# RAPPOR

## Settings

These are the settings for the RAPPOR algorithm itself:

In [1]:
k = 128
h = 2
m = 100
f = 0
p = 0.65
q = 0.35

The reported values can either be hashed using `md5` or `sha256`.
In Google's repository, `md5` is used. For generated datasets, the choice shouldn't really matter. For custom datasets, it's important to choose the same hash function that was also used for the data collection.

In [2]:
hash_function = ["md5", "sha256"][0]

### Option 1: Data Generation

You can either automatically let this notebook generate data, or load an existing dataset.

In [3]:
n = 1000000
M = 100
distribution = ["normal", "exponential", "uniform", "zipf1", "zipf1.5"][0]

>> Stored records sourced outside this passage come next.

-- pv_equiv track=rewrite | github.com/NiclasEriksen/importANT | river.py | grid_line
-- ===== SOURCE A (Python) =====
-- def grid_line(p0, p1):
--     x0, y0 = p0
--     x1, y1 = p1
--     dx = abs(x1 - x0)
--     dy = abs(y1 - y0)
--     x = x0
--     y = y0
--     n = 1 + dx + dy
--     points = []
--     if x1 > x0:
--         x_inc = 1
--     else:
--         x_inc = -1
--     if y1 > y0:
--         y_inc = 1
--     else:
--         y_inc = -1
--     error = dx - dy
--     dx *= 2
--     dy *= 2
--
--     while n > 0:
--         points.append((x, y))
--
--         if error > 0:
--             x += x_inc
--             error -= dy
--         else:
--             y += y_inc
--             error += dx
--         n -= 1
--
--     return points
-- ===== SOURCE B (Python) =====
-- def _col_stop(dx, dy, a):
--     # index of the y-step at which the walk leaves column a (dy for the last column)
--     if a < dx:
--         return min(dy, max(0, ((2 * a + 1) * dy - dx) // (2 * dx) + 1))
--     return dy
--
--
-- def grid_line(p0, p1):
--     x0, y0 = p0
--     x1, y1 = p1
--     dx = abs(x1 - x0)
--     dy = abs(y1 - y0)
--     x_inc = 1 if x1 > x0 else -1
--     y_inc = 1 if y1 > y0 else -1
--     points = []
--     prev = 0
--     for a in range(dx + 1):
--         cur = _col_stop(dx, dy, a)
--         points += [(x0 + a * x_inc, y0 + b * y_inc) for b in range(prev, cur + 1)]
--         prev = cur
--     return points
-- ===== Notes on version B (the rewrite author's own statement) =====
-- stated objective: alternative
-- what changed: Replaces the per-point Bresenham error-accumulator walk with a run-length column decomposition: for each x-column the closing y-index is computed in closed form by a floor division and the whole vertical run is emitted at once.
import Mathlib
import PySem

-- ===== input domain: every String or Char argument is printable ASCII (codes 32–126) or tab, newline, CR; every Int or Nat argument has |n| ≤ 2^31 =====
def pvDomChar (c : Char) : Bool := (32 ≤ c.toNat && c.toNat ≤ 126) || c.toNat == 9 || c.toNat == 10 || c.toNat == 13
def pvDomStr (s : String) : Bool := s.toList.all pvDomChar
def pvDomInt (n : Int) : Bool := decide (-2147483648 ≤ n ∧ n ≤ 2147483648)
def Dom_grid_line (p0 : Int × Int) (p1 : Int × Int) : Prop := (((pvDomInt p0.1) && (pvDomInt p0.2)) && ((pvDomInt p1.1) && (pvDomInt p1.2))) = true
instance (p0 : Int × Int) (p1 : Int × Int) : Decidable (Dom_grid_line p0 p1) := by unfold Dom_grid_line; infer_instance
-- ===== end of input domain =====

-- B replaces A's per-point error-accumulator walk with a run-length column decomposition (closed-form column stops); alternative algorithm, same cost.


-- ===== PORT A =====
-- A's while-loop: n counts down from 1+dx+dy (≥ 1), so it is a fuel recursion on n.toNat.
def gridLoopA (n : Nat) (x y x_inc y_inc dx2 dy2 error : Int) : List (Int × Int) :=
  match n with
  | 0 => []
  | Nat.succ m =>
    (x, y) ::
      (if error > 0 then
        gridLoopA m (x + x_inc) y x_inc y_inc dx2 dy2 (error - dy2)
      else
        gridLoopA m x (y + y_inc) x_inc y_inc dx2 dy2 (error + dx2))

def grid_line (p0 : Int × Int) (p1 : Int × Int) : List (Int × Int) :=
  let x0 := p0.1; let y0 := p0.2
  let x1 := p1.1; let y1 := p1.2
  let dx := |x1 - x0|
  let dy := |y1 - y0|
  let n : Int := 1 + dx + dy
  let x_inc : Int := if x1 > x0 then 1 else -1
  let y_inc : Int := if y1 > y0 then 1 else -1
  let error := dx - dy
  gridLoopA n.toNat x0 y0 x_inc y_inc (dx * 2) (dy * 2) error

-- ===== PORT B =====
-- Source B helper _col_stop: the y-index at which the walk leaves column a (dy for the last column).
def colStop (dx dy a : Int) : Int :=
  if a < dx then min dy (max 0 (PySem.Int.floordiv ((2 * a + 1) * dy - dx) (2 * dx) + 1)) else dy

def grid_line_alt (p0 : Int × Int) (p1 : Int × Int) : List (Int × Int) :=
  let x0 := p0.1; let y0 := p0.2
  let x1 := p1.1; let y1 := p1.2
  let dx := |x1 - x0|
  let dy := |y1 - y0|
  let x_inc : Int := if x1 > x0 then 1 else -1
  let y_inc : Int := if y1 > y0 then 1 else -1
  ((PySem.List.pyRange 0 (dx + 1) 1).foldl
    (fun (st : List (Int × Int) × Int) (a : Int) =>
      (st.1 ++ (PySem.List.pyRange st.2 (colStop dx dy a + 1) 1).map
          (fun b => (x0 + a * x_inc, y0 + b * y_inc)),
       colStop dx dy a))
    ([], 0)).1

-- ===== PRECONDITION & SPEC =====
def Spec_grid_line (p0 : Int × Int) (p1 : Int × Int) (out : List (Int × Int)) : Prop := out = grid_line_alt p0 p1
instance (p0 : Int × Int) (p1 : Int × Int) (out : List (Int × Int)) : Decidable (Spec_grid_line p0 p1 out) := by unfold Spec_grid_line; infer_instance

-- ===== CLAIM (what is proved, stated in full; the proofs are below) =====
def Claim_equal_grid_line : Prop := ∀ (p0 : Int × Int) (p1 : Int × Int), Dom_grid_line p0 p1 → Spec_grid_line p0 p1 (grid_line p0 p1)

-- ===== LEMMAS AND PROOFS =====

-- Intermediate form of A's walk: two step counters a, b instead of position/error state.
def gridLoopC (n : Nat) (x0 y0 x_inc y_inc dx dy a b : Int) : List (Int × Int) :=
  match n with
  | 0 => []
  | Nat.succ m =>
    (x0 + a * x_inc, y0 + b * y_inc) ::
      (if dx * (2 * b + 1) > dy * (2 * a + 1) then
        gridLoopC m x0 y0 x_inc y_inc dx dy (a + 1) b
      else
        gridLoopC m x0 y0 x_inc y_inc dx dy a (b + 1))

-- A's state after a x-steps and b y-steps: x = x0+a*xi, y = y0+b*yi, error = dx(2b+1) - dy(2a+1).
theorem gridLoopA_eq_C (n : Nat) (x0 y0 x_inc y_inc dx dy : Int) :
    ∀ a b : Int,
      gridLoopA n (x0 + a * x_inc) (y0 + b * y_inc) x_inc y_inc (dx * 2) (dy * 2)
        (dx * (2 * b + 1) - dy * (2 * a + 1)) =
      gridLoopC n x0 y0 x_inc y_inc dx dy a b := by
  induction n with
  | zero => intro a b; rfl
  | succ m ih =>
    intro a b
    simp only [gridLoopA, gridLoopC, sub_pos]
    by_cases h : dx * (2 * b + 1) > dy * (2 * a + 1)
    · rw [if_pos h, if_pos h]
      have e1 : x0 + a * x_inc + x_inc = x0 + (a + 1) * x_inc := by ring
      have e2 : dx * (2 * b + 1) - dy * (2 * a + 1) - dy * 2
          = dx * (2 * b + 1) - dy * (2 * (a + 1) + 1) := by ring
      rw [e1, e2, ih]
    · rw [if_neg h, if_neg h]
      have e1 : y0 + b * y_inc + y_inc = y0 + (b + 1) * y_inc := by ring
      have e2 : dx * (2 * b + 1) - dy * (2 * a + 1) + dx * 2
          = dx * (2 * (b + 1) + 1) - dy * (2 * a + 1) := by ring
      rw [e1, e2, ih]

-- Unclamped characterisation of the step decision via the floor division.
theorem cond_unclamped (dx dy a b : Int) (hdx : 0 < dx) :
    dx * (2 * b + 1) > dy * (2 * a + 1) ↔
      PySem.Int.floordiv ((2 * a + 1) * dy - dx) (2 * dx) + 1 ≤ b := by
  have h2 : (0 : Int) < 2 * dx := by omega
  have h3 : (PySem.Int.floordiv ((2 * a + 1) * dy - dx) (2 * dx) + 1 ≤ b) ↔
      (PySem.Int.floordiv ((2 * a + 1) * dy - dx) (2 * dx) < b) := by omega
  rw [h3, PySem.Int.floordiv_lt_iff_lt_mul h2]
  constructor <;> intro h <;> nlinarith

theorem cond_iff (dx dy a b : Int) (hdy : 0 ≤ dy) (ha0 : 0 ≤ a) (ha : a < dx) (hb : 0 ≤ b) :
    dx * (2 * b + 1) > dy * (2 * a + 1) ↔ colStop dx dy a ≤ b := by
  have hdx : 0 < dx := by omega
  have hu := cond_unclamped dx dy a b hdx
  have hdyb : PySem.Int.floordiv ((2 * a + 1) * dy - dx) (2 * dx) + 1 ≤ dy :=
    (cond_unclamped dx dy a dy hdx).mp
      (by nlinarith [mul_nonneg hdy (show (0 : Int) ≤ dx - a - 1 by omega)])
  rw [colStop, if_pos ha, hu]
  generalize hT : PySem.Int.floordiv ((2 * a + 1) * dy - dx) (2 * dx) = t at hdyb ⊢
  omega

-- In the last column (a = dx) the walk only ever steps in y.
theorem cond_false_last (dx dy b : Int) (hdx : 0 ≤ dx) (hb : 0 ≤ b) (hbdy : b < dy) :
    ¬ dx * (2 * b + 1) > dy * (2 * dx + 1) := by
  exact not_lt.mpr (by nlinarith [mul_nonneg hdx (show (0 : Int) ≤ dy - b - 1 by omega)])

theorem colStop_nonneg (dx dy a : Int) (hdy : 0 ≤ dy) : 0 ≤ colStop dx dy a := by
  unfold colStop; split <;> omega

theorem colStop_le_dy (dx dy a : Int) : colStop dx dy a ≤ dy := by
  unfold colStop; split <;> omega

theorem colStop_mono (dx dy a : Int) (hdy : 0 ≤ dy) (ha0 : 0 ≤ a) (ha : a < dx) :
    colStop dx dy a ≤ colStop dx dy (a + 1) := by
  by_cases h : a + 1 < dx
  · have h2 : (0 : Int) < 2 * dx := by omega
    have hm : PySem.Int.floordiv ((2 * a + 1) * dy - dx) (2 * dx) ≤
        PySem.Int.floordiv ((2 * (a + 1) + 1) * dy - dx) (2 * dx) := by
      rw [PySem.Int.floordiv_eq_ediv_of_pos h2, PySem.Int.floordiv_eq_ediv_of_pos h2]
      exact Int.ediv_le_ediv h2 (by nlinarith)
    rw [colStop, colStop, if_pos ha, if_pos h]
    omega
  · rw [colStop, colStop, if_pos ha, if_neg h]
    omega

-- The column list B emits, as a recursion over the remaining columns.
def colsFrom (x0 y0 x_inc y_inc dx dy : Int) (k : Nat) (a prev : Int) : List (Int × Int) :=
  match k with
  | 0 => []
  | Nat.succ m =>
    (PySem.List.pyRange prev (colStop dx dy a + 1) 1).map
        (fun b => (x0 + a * x_inc, y0 + b * y_inc))
      ++ colsFrom x0 y0 x_inc y_inc dx dy m (a + 1) (colStop dx dy a)

-- The counter walk with exact fuel equals the column decomposition.
theorem loopC_eq_colsFrom (x0 y0 x_inc y_inc dx dy : Int) (hdx : 0 ≤ dx) (hdy : 0 ≤ dy) :
    ∀ (n : Nat) (a b : Int), 0 ≤ a → a ≤ dx → 0 ≤ b → b ≤ colStop dx dy a →
      (n : Int) = (dx - a) + (dy - b) + 1 →
      gridLoopC n x0 y0 x_inc y_inc dx dy a b =
        colsFrom x0 y0 x_inc y_inc dx dy (dx - a + 1).toNat a b := by
  intro n
  induction n with
  | zero =>
    intro a b _ ha2 _ hb2 hn
    have := colStop_le_dy dx dy a
    omega
  | succ m ih =>
    intro a b ha1 ha2 hb1 hb2 hn
    have hbdy : b ≤ dy := le_trans hb2 (colStop_le_dy dx dy a)
    by_cases hlt : b < colStop dx dy a
    · -- y-step inside a column (only reachable with a < dx, where colStop < dy is possible,
      -- or a = dx and b < dy)
      have hcond : ¬ dx * (2 * b + 1) > dy * (2 * a + 1) := by
        by_cases ha : a < dx
        · rw [cond_iff dx dy a b hdy ha1 ha hb1]; omega
        · have hax : a = dx := by omega
          have hcd : colStop dx dy a = dy := by rw [hax, colStop, if_neg (lt_irrefl dx)]
          rw [hax]
          exact cond_false_last dx dy b hdx hb1 (by omega)
      rw [gridLoopC, if_neg hcond]
      rw [ih a (b + 1) ha1 ha2 (by omega) (by omega) (by omega)]
      have hk : (dx - a + 1).toNat = (dx - (a + 1) + 1).toNat + 1 := by omega
      rw [hk, colsFrom, colsFrom]
      rw [PySem.List.pyRange_one_cons (by omega : b < colStop dx dy a + 1)]
      simp
    · have hbe : b = colStop dx dy a := by omega
      by_cases ha : a < dx
      · -- x-step: close column a and move to column a+1
        have hcond : dx * (2 * b + 1) > dy * (2 * a + 1) := by
          rw [cond_iff dx dy a b hdy ha1 ha hb1]; omega
        rw [gridLoopC, if_pos hcond]
        rw [ih (a + 1) b (by omega) (by omega) hb1
            (by rw [hbe]; exact colStop_mono dx dy a hdy ha1 ha) (by omega)]
        have hk : (dx - a + 1).toNat = (dx - (a + 1) + 1).toNat + 1 := by omega
        rw [hk, colsFrom, ← hbe]
        rw [PySem.List.pyRange_one_singleton]
        simp
      · -- terminal point (a = dx, b = dy)
        have hax : a = dx := by omega
        have hcd : colStop dx dy a = dy := by rw [hax, colStop, if_neg (lt_irrefl dx)]
        have hm0 : m = 0 := by omega
        subst hm0
        have hk : (dx - a + 1).toNat = 1 := by omega
        rw [hk, colsFrom, colsFrom]
        rw [show colStop dx dy a + 1 = b + 1 by omega, PySem.List.pyRange_one_singleton]
        simp [gridLoopC]

-- B's foldl over the column indices accumulates exactly colsFrom.
theorem foldl_eq_colsFrom (x0 y0 x_inc y_inc dx dy : Int) :
    ∀ (k : Nat) (a prev : Int) (acc : List (Int × Int)), (k : Int) = dx + 1 - a →
      ((PySem.List.pyRange a (dx + 1) 1).foldl
        (fun (st : List (Int × Int) × Int) (c : Int) =>
          (st.1 ++ (PySem.List.pyRange st.2 (colStop dx dy c + 1) 1).map
              (fun b => (x0 + c * x_inc, y0 + b * y_inc)),
           colStop dx dy c))
        (acc, prev)).1 = acc ++ colsFrom x0 y0 x_inc y_inc dx dy k a prev := by
  intro k
  induction k with
  | zero =>
    intro a prev acc hk
    rw [PySem.List.pyRange_one_eq_nil (by omega : dx + 1 ≤ a)]
    simp [colsFrom]
  | succ m ih =>
    intro a prev acc hk
    rw [PySem.List.pyRange_one_cons (by omega : a < dx + 1)]
    simp only [List.foldl_cons]
    rw [ih (a + 1) (colStop dx dy a) _ (by omega)]
    simp [colsFrom]

-- ===== VERDICT (by name: the statement is the Claim_ definition above) =====
theorem grid_line_spec : Claim_equal_grid_line := by
  intro p0 p1 _
  unfold Spec_grid_line grid_line grid_line_alt
  set dx := |p1.1 - p0.1| with hdxd
  set dy := |p1.2 - p0.2| with hdyd
  have hdx : 0 ≤ dx := abs_nonneg _
  have hdy : 0 ≤ dy := abs_nonneg _
  set xi : Int := if p1.1 > p0.1 then 1 else -1
  set yi : Int := if p1.2 > p0.2 then 1 else -1
  have hA : gridLoopA (1 + dx + dy).toNat p0.1 p0.2 xi yi (dx * 2) (dy * 2) (dx - dy) =
      gridLoopC (1 + dx + dy).toNat p0.1 p0.2 xi yi dx dy 0 0 := by
    have h := gridLoopA_eq_C (1 + dx + dy).toNat p0.1 p0.2 xi yi dx dy 0 0
    simpa using h
  rw [hA]
  rw [loopC_eq_colsFrom p0.1 p0.2 xi yi dx dy hdx hdy (1 + dx + dy).toNat 0 0 le_rfl hdx
      le_rfl (colStop_nonneg dx dy 0 hdy) (by omega)]
  rw [foldl_eq_colsFrom p0.1 p0.2 xi yi dx dy (dx + 1).toNat 0 0 [] (by omega)]
  simp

### Option 2: Loading an existing dataset

If you already have a dataset that you want to load, change this flag to `False`:

In [4]:
generate_data = True

`clients` should then be a Python list that contains tuples.
The first element for each tuple is a numpy array that contains the reported bits. The second element is an integer that describes which cohort the respective user is assigned to.

In [5]:
clients = []

### Candidates

If you want to check for specific values, `candidates` should be a list of them.

In [6]:
candidates = []

If your dataset also contains the true counts, `true_counts` can be a list with the true counts for the given candidate strings.

In [7]:
true_counts_available = False
true_counts = []

If the dataset is automatically generated, `true_counts` is filled with the correct data and `candidates` defaults to all reported values.

---

## Hash function

In [8]:
sc.addPyFile("client/rappor.py")
sc.addPyFile("client/hmac_drbg.py")

In [9]:
from rappor import get_bloom_bits as get_bloom_bits_md5
from hashlib import sha256

In [10]:
def get_bloom_bits_sha256(value, cohort, h, k):
    bits = []
    
    for hi in range(h):
        seed = str(cohort) + str(hi)
        digest = sha256(seed + value).digest()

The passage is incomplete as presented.